Six candidates are vying for an at-large council seat, pitting an established political operative currently serving as the appointed incumbent against a stable of other Democrats, a Republican, and a D.C. Statehood Green candidate. Even though election season hasn’t let up over the past year which saw a party primary contest, a special election for a council member to represent Ward 5, and a special election for D.C. Council chairman during a general election voters don’t appear to have tired of the process.

Through the early voting period, which lasted from April 8 to 20, D.C. Board of Elections spokeswoman Agnes Moss said 2,894 ballots were cast. Ms. Moss said it’s an 1,100 ballot increase over the number of early voting ballots cast in a 2011 special election for an at-large council member, but she wouldn’t speculate on whether the early voting numbers could be indicative of high or low voter turnout Tuesday.

“The city appears to be energized in this election,” Ms. Moss said. “I can’t say we’ve seen signs of a voter fatigue.”

During the 2011 special election, 46,967 of 455,842 registered voters cast ballots. This election is projected to cost a little more than $1 million, Ms. Moss said.

A number of council seats were up for grabs over the past year as part of the normal election cycle, but two of the past three races included seats freed up when council members pleaded guilty to criminal charges and resigned.

Tuesday’s special election is for the at-large seat formerly held by Phil Mendelson, a Democrat who won the job of council chairman in the November elections.

Recent polling indicates Democrat Anita Bonds holds an edge. Ms. Bonds, who has served as the D.C. Democratic Party chairwoman since 2006, is currently serving in the at-large seat up for grabs after being appointed by party members to the position in December. A first-time office holder, she has a long history as a political operative working for former mayors Marion Barry, Anthony A. Williams and Sharon Pratt. She currently works for Fort Myer Construction, one of the city’s biggest contractors.

The results of a 1,621-person poll of registered voters, released last week by the Marijuana Policy Project and conducted by Raleigh, N.C.-based Public Policy Polling, indicated 19 percent of respondents would support Ms. Bonds.

The election is regarded as perhaps the best shot in recent years for a Republican to gain a seat on the council, which reserves two at-large seats for members of a non-majority party.
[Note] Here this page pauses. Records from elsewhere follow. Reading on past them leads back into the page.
-- pv_equiv track=rewrite | github.com/MrBrantCode/unitest_baseline | mut_generate/mist_train_cf/cf_45168/solution.py | sum_of_factorial_digits
-- ===== SOURCE A (Python) =====
-- def sum_of_factorial_digits(n):
--     if n == 0:
--         return [1]
--     else:
--         previous = sum_of_factorial_digits(n-1)
--         current_factorial = previous[-1] * n
--         sum_of_digits = sum(int(digit) for digit in str(current_factorial))
--         return previous + [sum_of_digits]
-- ===== SOURCE B (Python) =====
-- def sum_of_factorial_digits(n):
--     result = [1]
--     for k in range(1, n + 1):
--         sum_of_digits = sum(int(digit) for digit in str(result[-1] * k))
--         result.append(sum_of_digits)
--     return result
-- ===== Notes on version B (the rewrite author's own statement) =====
-- stated objective: faster
-- what changed: Replaced the linear recursion, which rebuilds the whole list by concatenation at every unwinding and adds O(n) recursion depth, with a flat iterative loop over range(1, n+1) appending each digit sum to one accumulator.
import Mathlib
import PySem

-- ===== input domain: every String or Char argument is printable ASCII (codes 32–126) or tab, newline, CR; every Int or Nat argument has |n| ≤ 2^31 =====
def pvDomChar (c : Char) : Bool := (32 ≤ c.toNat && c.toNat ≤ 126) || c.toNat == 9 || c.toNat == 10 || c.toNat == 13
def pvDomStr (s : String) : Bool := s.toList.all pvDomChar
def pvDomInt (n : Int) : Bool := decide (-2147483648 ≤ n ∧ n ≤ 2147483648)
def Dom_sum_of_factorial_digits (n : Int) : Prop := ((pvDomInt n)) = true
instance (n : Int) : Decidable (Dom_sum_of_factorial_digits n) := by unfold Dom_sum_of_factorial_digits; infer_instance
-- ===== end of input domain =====

-- B replaces A's linear recursion with a flat iterative loop (idiomatic decomposition; same per-step arithmetic).

-- sum(int(digit) for digit in str(m)) — used verbatim by both sources
def pyDigitSum (m : Int) : Int :=
  ((PySem.Int.toStr m).toList.map
    (fun digit => (PySem.Int.ofStr? (String.singleton digit)).getD 0)).sum

-- ===== PORT A =====
-- A recurses on n-1; for n < 0 Python never terminates (RecursionError), excluded by Pre_;
-- the n < 0 branch below only makes the Lean recursion total and is never reached inside Pre_.
def sum_of_factorial_digits (n : Int) : List Int :=
  if n = 0 then [1]
  else if _h : n < 0 then []
  else
    let previous := sum_of_factorial_digits (n - 1)
    let current_factorial := (PySem.List.pyGet? previous (-1)).getD 0 * n
    let sum_of_digits := pyDigitSum current_factorial
    previous ++ [sum_of_digits]
termination_by n.toNat
decreasing_by omega

-- ===== PORT B =====
def sum_of_factorial_digits_alt (n : Int) : List Int :=
  (PySem.List.pyRange 1 (n + 1) 1).foldl
    (fun result k =>
      result ++ [pyDigitSum ((PySem.List.pyGet? result (-1)).getD 0 * k)])
    [1]

-- ===== PRECONDITION & SPEC =====
-- Pre_ excludes n < 0, on which A infinitely recurses (RecursionError in Python).
def Pre_sum_of_factorial_digits (n : Int) : Prop := 0 ≤ n
instance (n : Int) : Decidable (Pre_sum_of_factorial_digits n) := by unfold Pre_sum_of_factorial_digits; infer_instance
def pvWitness_sum_of_factorial_digits : Int := 5

def Spec_sum_of_factorial_digits (n : Int) (out : List Int) : Prop := out = sum_of_factorial_digits_alt n
instance (n : Int) (out : List Int) : Decidable (Spec_sum_of_factorial_digits n out) := by unfold Spec_sum_of_factorial_digits; infer_instance

-- ===== CLAIM (what is proved, stated in full; the proofs are below) =====
def Claim_equal_sum_of_factorial_digits : Prop := ∀ (n : Int), Dom_sum_of_factorial_digits n → Pre_sum_of_factorial_digits n → Spec_sum_of_factorial_digits n (sum_of_factorial_digits n)

-- ===== LEMMAS AND PROOFS =====
lemma alt_succ (m : Nat) :
    sum_of_factorial_digits_alt ((m : Int) + 1) =
      sum_of_factorial_digits_alt (m : Int) ++
        [pyDigitSum ((PySem.List.pyGet? (sum_of_factorial_digits_alt (m : Int)) (-1)).getD 0 * ((m : Int) + 1))] := by
  unfold sum_of_factorial_digits_alt
  rw [PySem.List.pyRange_one_succ_right (by omega : (1 : Int) ≤ (m : Int) + 1), List.foldl_append]
  simp

lemma sofd_eq_on_nat : ∀ (m : Nat),
    sum_of_factorial_digits (m : Int) = sum_of_factorial_digits_alt (m : Int) := by
  intro m
  induction m with
  | zero =>
      simp [sum_of_factorial_digits, sum_of_factorial_digits_alt,
        PySem.List.pyRange_one_eq_nil]
  | succ m ih =>
      rw [sum_of_factorial_digits]
      have h0 : ((m : Int) + 1) ≠ 0 := by omega
      have hneg : ¬ ((m : Int) + 1 < 0) := by omega
      push_cast
      rw [if_neg h0, dif_neg hneg]
      have hstep : ((m : Int) + 1) - 1 = (m : Int) := by ring
      rw [hstep, ih, alt_succ]

-- ===== VERDICT (by name: the statement is the Claim_ definition above) =====
theorem sum_of_factorial_digits_spec : Claim_equal_sum_of_factorial_digits := by
  intro n _ hpre
  unfold Spec_sum_of_factorial_digits
  obtain ⟨m, rfl⟩ := Int.eq_ofNat_of_zero_le hpre
  exact sofd_eq_on_nat m
-- pv_equiv track=rewrite | github.com/zactodd/ProjectEuler | Answers/101to200/151to160/question153.py | gaussian_sigma
-- ===== SOURCE A (Python) =====
-- import math
--
-- def arithmetic_series(lower_bound, upper_bound, step=1):
--     return (step + upper_bound) * (upper_bound // step) // 2 - (step + lower_bound) * (lower_bound // step) // 2
--
-- def gaussian_sigma(n):
--     rv, i = 0, 1
--     while 2 * i <= n:
--         q = n // (2 * i)
--         min_i, max_i = n // (q + 1) - n // (q + 1) % 2, n // q - n // q % 2
--         rv += arithmetic_series(min_i, max_i, 2) * q
--         i += (max_i - min_i) // 2
--     for a in range(1, int(math.sqrt(n))):
--         for b in range(a + 1, math.ceil(math.sqrt(n - a ** 2))):
--             c = a ** 2 + b ** 2
--             if math.gcd(a, b) > 1:
--                 continue
--             i = 1
--             while c * i <= n:
--                 q = n // (c * i)
--                 min_i, max_i = n // (q + 1) - n // (q + 1) % c, n // q - n // q % c
--                 rv += arithmetic_series(min_i // c, max_i // c) * q * 2 * (a + b)
--                 i += (max_i - min_i) // c
--     return rv
-- ===== SOURCE B (Python) =====
-- import math
--
-- def gaussian_sigma(n):
--     total = 0
--     k = 2
--     while k <= n:
--         total += k * (n // k)
--         k += 2
--     a = 1
--     while a * a < n:
--         b = a + 1
--         while a * a + b * b < n:
--             if math.gcd(a, b) == 1:
--                 c = a * a + b * b
--                 i = 1
--                 while c * i <= n:
--                     total += 2 * (a + b) * i * (n // (c * i))
--                     i += 1
--             b += 1
--         a += 1
--     return total
-- ===== Notes on version B (the rewrite author's own statement) =====
-- stated objective: simpler
-- what changed: Replaces A's hyperbola block-partition loops (arithmetic_series over blocks of equal floor-quotient, with sqrt/ceil-derived block edges) by plain direct summation: one term per even k <= n and per multiple c*i <= n of each coprime pair's norm, with elementary while-loop bounds a*a < n and a*a + b*b < n instead of float sqrt/ceil range ends.
import Mathlib
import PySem

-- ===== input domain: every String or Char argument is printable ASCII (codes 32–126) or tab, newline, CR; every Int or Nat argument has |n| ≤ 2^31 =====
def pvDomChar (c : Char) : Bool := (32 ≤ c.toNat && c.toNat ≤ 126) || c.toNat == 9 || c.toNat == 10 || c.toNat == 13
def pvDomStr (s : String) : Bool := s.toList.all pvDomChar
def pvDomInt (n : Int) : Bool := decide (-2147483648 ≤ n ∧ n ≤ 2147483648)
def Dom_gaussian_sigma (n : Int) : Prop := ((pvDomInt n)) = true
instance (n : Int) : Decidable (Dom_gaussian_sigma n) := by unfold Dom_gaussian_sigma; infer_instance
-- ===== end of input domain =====

-- B replaces A's hyperbola block-partition loops (arithmetic_series over floor-quotient
-- blocks, sqrt/ceil bounds) by plain direct summation over each divisor's multiples
-- (objective: simpler; not faster).

-- ===== PORT A =====
def arithmetic_series (lower upper step : Int) : Int :=
  PySem.Int.floordiv ((step + upper) * PySem.Int.floordiv upper step) 2 -
  PySem.Int.floordiv ((step + lower) * PySem.Int.floordiv lower step) 2

-- int(math.sqrt(m)): exact on the |m| ≤ 2^31 domain (the double sqrt is correctly rounded
-- and m is exactly representable there, so int(...) is the integer square root)
def pyIntSqrt (m : Int) : Int := (Nat.sqrt m.toNat : Int)

-- math.ceil(math.sqrt(m)), exact on the same domain
def pyCeilSqrt (m : Int) : Int :=
  let s : Int := (Nat.sqrt m.toNat : Int)
  if s * s = m then s else s + 1

-- the 'while 2 * i <= n' loop of A (fuel: the loop counter i strictly grows each pass)
def asLoop1 (n : Int) : Nat → Int → Int → Int
  | 0, rv, _ => rv
  | fuel+1, rv, i =>
    if 2*i ≤ n then
      let q := PySem.Int.floordiv n (2*i)
      let mn := PySem.Int.floordiv n (q+1) - PySem.Int.mod (PySem.Int.floordiv n (q+1)) 2
      let mx := PySem.Int.floordiv n q - PySem.Int.mod (PySem.Int.floordiv n q) 2
      asLoop1 n fuel (rv + arithmetic_series mn mx 2 * q) (i + PySem.Int.floordiv (mx - mn) 2)
    else rv

-- the inner 'while c * i <= n' loop of A
def asLoop2 (n c a b : Int) : Nat → Int → Int → Int
  | 0, rv, _ => rv
  | fuel+1, rv, i =>
    if c*i ≤ n then
      let q := PySem.Int.floordiv n (c*i)
      let mn := PySem.Int.floordiv n (q+1) - PySem.Int.mod (PySem.Int.floordiv n (q+1)) c
      let mx := PySem.Int.floordiv n q - PySem.Int.mod (PySem.Int.floordiv n q) c
      asLoop2 n c a b fuel
        (rv + arithmetic_series (PySem.Int.floordiv mn c) (PySem.Int.floordiv mx c) 1 * q * 2 * (a+b))
        (i + PySem.Int.floordiv (mx - mn) c)
    else rv

def gaussian_sigma (n : Int) : Int :=
  let rv := asLoop1 n (n.toNat + 1) 0 1
  (PySem.List.pyRange 1 (pyIntSqrt n) 1).foldl (fun rv a =>
    (PySem.List.pyRange (a+1) (pyCeilSqrt (n - a^2)) 1).foldl (fun rv b =>
      let c := a^2 + b^2
      if 1 < Int.gcd a b then rv
      else asLoop2 n c a b (n.toNat + 1) rv 1) rv) rv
The lone Republican in the race, Patrick Mara, has run twice before for council and currently serves as the Ward 1 representative on the city’s school board.

A Republican has not served on the council since Mr. Mara defeated Carol Schwartz in the 2008 Republican primary and lost the general election.

Mr. Mara has received a number of high-profile endorsements, but the PPP poll showed him tied with Democratic candidate Elissa Silverman with 13 percent of the vote. Ms. Silverman is a former journalist who went on to work with the D.C. Fiscal Policy Institute.

Others in the race include Democrats Matthew Frumin and Paul Zukerberg and Statehood Green candidate Perry Redd, a longtime activist and music producer who has put his talents to work crafting a number of campaign songs.

Mr. Frumin is an international trade lawyer and has served as a Ward 3 Advisory Neighborhood Commission representative since 2008. Mr. Zukerberg, a defense lawyer, has for the most part campaigned around the single issue of marijuana decriminalization.

Also on the ballot is a referendum that would grant the District budget autonomy. If passed, the referendum would force Congress to actively disapprove the local electorate’s wish to detach the city’s budget from the spending process on Capitol Hill and would also let city officials set their own fiscal year instead of using the cumbersome federal version, from Oct. 1 to Sept. 30.